[Exercise description] From the records, return each line that has the word "contains" in it.

[Records provided]
◆ ◆ ◆ ◆
-- CORE: m single decrements = one greedy pass with budget m
lemma pv_core (t : String) : ∀ (v : List (Int × Int)) (m : Nat),
    (pvDecFirst^[m] v).map (fun e => (t, e.1, e.2)) = pvGreedy t (m : Int) v := by
  intro v
  induction v with
  | nil =>
    intro m
    rw [Function.iterate_fixed pv_decFirst_nil]
    rfl
  | cons hd rest ih =>
    intro m
    obtain ⟨p, c⟩ := hd
    by_cases hc : 0 < c
    · rcases Nat.eq_zero_or_pos m with hm0 | hm0
      · subst hm0
        rw [Function.iterate_zero_apply, pvGreedy, if_neg (by omega)]
        simp [pv_greedy_zero t rest 0 le_rfl]
      · by_cases hm : (m : Int) ≤ c
        · rw [pv_iter_le m p c rest hm, pvGreedy, if_pos ⟨by exact_mod_cast hm0, hc⟩]
          have hmin : min (m : Int) c = (m : Int) := min_eq_left hm
          simp [hmin, pv_greedy_zero t rest 0 (by omega)]
        · have hk : m = (m - c.toNat) + c.toNat := by omega
          rw [hk, pv_iter_spill p c rest hc (m - c.toNat), pvGreedy,
            if_pos ⟨by push_cast; omega, hc⟩]
          have hmin : min ((((m - c.toNat) + c.toNat : Nat) : Int)) c = c := by
            apply min_eq_right; push_cast; omega
          simp only [hmin, List.map_cons, ih (m - c.toNat)]
          have e1 : c - c = 0 := by ring
          have e2 : ((((m - c.toNat) + c.toNat : Nat) : Int)) - c = ((m - c.toNat : Nat) : Int) := by
            push_cast; omega
          rw [e1, e2]
    · rw [pv_iter_nonpos p c rest (by omega) m, pvGreedy, if_neg (by omega)]
      simp [ih m]

-- A's reservation loop is the same loop over the extracted per-lot types
lemma pv_resfold (res : List (List (String × String))) :
    ∀ d : PySem.Dict String (List (Int × Int)),
      res.foldl (fun d lot =>
        match pvLotType lot with
        | some t => if d.contains t then d.modify t [] pvDecFirst else d
        | none => d) d
      = (res.filterMap pvLotType).foldl
          (fun d t => if d.contains t then d.modify t [] pvDecFirst else d) d := by
  induction res with
  | nil => intro d; rfl
  | cons lot rls ih =>
    intro d
    rw [List.foldl_cons, List.filterMap_cons]
    cases h : pvLotType lot with
    | none => exact ih d
    | some t => rw [List.foldl_cons]; exact ih _
-- pv_equiv track=rewrite | github.com/csany2020c/MyGame | Algoritmusok/tothakos.py | szamjegyszorzat
-- ===== SOURCE A (Python) =====
-- from typing import List
--
-- def bonto(x: int)-> List['int']:
--     lista: List['int'] = []
--     if x <= 0:
--         lista.append(0)
--         return lista
--     while x != 0:
--         lista.append(x % 10)
--         x = x // 10
--     lista.reverse()
--     return lista
--
-- def szamjegyszorzat(y: int) -> int:
--     szorzat = 1
--     for i in bonto(y):
--         szorzat *= i
--     if szorzat == y:
--         return True
--     else:
--         return False
-- ===== SOURCE B (Python) =====
-- def szamjegyszorzat(y: int) -> int:
--     # Closed form: the product of the decimal digits of y equals y exactly for
--     # 0 <= y <= 9 (for y >= 10 the product is strictly smaller than y; for
--     # y <= 0 the helper's digit list is [0], so the product 0 equals y only at 0).
--     return 0 <= y <= 9
-- ===== Notes on version B (the rewrite author's own statement) =====
-- stated objective: simpler
-- what changed: B replaces the digit-decomposition loop and running product with the closed-form test 0 <= y <= 9, proved equal to A's digit-product comparison.
import Mathlib
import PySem

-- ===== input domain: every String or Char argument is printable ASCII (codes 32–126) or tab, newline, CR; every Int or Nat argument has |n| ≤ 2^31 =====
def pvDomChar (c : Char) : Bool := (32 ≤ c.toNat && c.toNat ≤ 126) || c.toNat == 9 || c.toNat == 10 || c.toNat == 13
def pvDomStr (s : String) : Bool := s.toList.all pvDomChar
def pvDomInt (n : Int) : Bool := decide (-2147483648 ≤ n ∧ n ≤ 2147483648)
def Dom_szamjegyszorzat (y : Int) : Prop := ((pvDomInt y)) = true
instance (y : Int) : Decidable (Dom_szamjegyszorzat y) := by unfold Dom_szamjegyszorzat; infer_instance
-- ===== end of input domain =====

-- B replaces A's digit-decomposition loop and running product with a closed-form bound test (simpler; proved equal below).

-- ===== PORT A =====
-- the 'while x != 0' loop of bonto; it only runs for x > 0, where Python's % 10 and // 10 agree with Nat's
def bontoLoop : Nat → List Int
  | 0 => []
  | (n+1) => (((n+1) % 10 : Nat) : Int) :: bontoLoop ((n+1) / 10)
decreasing_by exact Nat.div_lt_self (Nat.succ_pos n) (by omega)

def bonto (x : Int) : List Int :=
  if x ≤ 0 then [0] else (bontoLoop x.toNat).reverse

def szamjegyszorzat (y : Int) : Bool :=
  decide ((bonto y).foldl (fun szorzat i => szorzat * i) 1 = y)

-- ===== PORT B =====
def szamjegyszorzat_alt (y : Int) : Bool :=
  decide (0 ≤ y ∧ y ≤ 9)

-- ===== PRECONDITION & SPEC =====
def Spec_szamjegyszorzat (y : Int) (out : Bool) : Prop := out = szamjegyszorzat_alt y
instance (y : Int) (out : Bool) : Decidable (Spec_szamjegyszorzat y out) := by unfold Spec_szamjegyszorzat; infer_instance

-- ===== CLAIM (what is proved, stated in full; the proofs are below) =====
def Claim_equal_szamjegyszorzat : Prop := ∀ (y : Int), Dom_szamjegyszorzat y → Spec_szamjegyszorzat y (szamjegyszorzat y)

-- ===== LEMMAS AND PROOFS =====

theorem bontoLoop_eq_digits (n : Nat) :
    bontoLoop n = (Nat.digits 10 n).map (Nat.cast : Nat → Int) := by
  induction n using Nat.strong_induction_on with
  | _ n ih =>
    match n with
    | 0 => simp [bontoLoop]
    | (m+1) =>
      rw [bontoLoop, Nat.digits_def' (by omega : 1 < 10) (Nat.succ_pos m), List.map_cons,
        ih ((m+1)/10) (Nat.div_lt_self (Nat.succ_pos m) (by omega))]

theorem digits_prod_le (n : Nat) (h : 1 ≤ n) : (Nat.digits 10 n).prod ≤ n := by
  induction n using Nat.strong_induction_on with
  | _ n ih =>
    rw [Nat.digits_def' (by omega : 1 < 10) h, List.prod_cons]
    by_cases h10 : n < 10
    · have : n / 10 = 0 := Nat.div_eq_of_lt h10
      simp [this, Nat.mod_eq_of_lt h10]
    · have hq : 1 ≤ n / 10 := Nat.le_div_iff_mul_le (by omega) |>.mpr (by omega)
      have := ih (n / 10) (Nat.div_lt_self (by omega) (by omega)) hq
      have hm : n % 10 ≤ 9 := by omega
      calc n % 10 * (Nat.digits 10 (n / 10)).prod ≤ 9 * (n / 10) :=
            Nat.mul_le_mul hm this
        _ ≤ n := by omega

theorem digits_prod_lt (n : Nat) (h : 10 ≤ n) : (Nat.digits 10 n).prod < n := by
  rw [Nat.digits_def' (by omega : 1 < 10) (by omega), List.prod_cons]
  have hq : 1 ≤ n / 10 := Nat.le_div_iff_mul_le (by omega) |>.mpr (by omega)
  have hp := digits_prod_le (n / 10) hq
  have hm : n % 10 ≤ 9 := by omega
  calc n % 10 * (Nat.digits 10 (n / 10)).prod ≤ 9 * (n / 10) := Nat.mul_le_mul hm hp
    _ < n := by omega

theorem digits_single (n : Nat) (h1 : 1 ≤ n) (h9 : n ≤ 9) : Nat.digits 10 n = [n] := by
  rw [Nat.digits_def' (by omega : 1 < 10) h1, Nat.mod_eq_of_lt (by omega),
    Nat.div_eq_of_lt (by omega), Nat.digits_zero]

-- ===== VERDICT (by name: the statement is the Claim_ definition above) =====
theorem szamjegyszorzat_spec : Claim_equal_szamjegyszorzat := by
  intro y _
  unfold Spec_szamjegyszorzat szamjegyszorzat szamjegyszorzat_alt bonto
  by_cases hy : y ≤ 0
  · simp only [hy, if_pos]
    simp only [List.foldl_cons, List.foldl_nil, one_mul]
    rw [decide_eq_decide]
    omega
  · simp only [hy, if_neg, not_false_iff]
    push Not at hy
    rw [bontoLoop_eq_digits]
    have hfold : ∀ l : List Int, l.foldl (fun szorzat i => szorzat * i) 1 = l.prod := by
      intro l; rw [List.prod_eq_foldl]
    rw [hfold, List.prod_reverse, ← Nat.cast_list_prod]
    set n := y.toNat with hn
    have hyn : y = (n : Int) := by omega
    have h1 : 1 ≤ n := by omega
    rw [hyn, decide_eq_decide, Nat.cast_inj]
    constructor
    · intro hp
      by_contra hc
      have h10 : 10 ≤ n := by omega
      exact absurd hp (Nat.ne_of_lt (digits_prod_lt n h10))
    · rintro ⟨-, h9⟩
      have h9' : n ≤ 9 := by exact_mod_cast (by omega : (n : Int) ≤ 9)
      rw [digits_single n h1 h9', List.prod_singleton]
◆ ◆ ◆ ◆
[Answer to this task]
        | some t => if d.contains t then d.modify t [] pvDecFirst else d
          (fun d t => if d.contains t then d.modify t [] pvDecFirst else d) d := by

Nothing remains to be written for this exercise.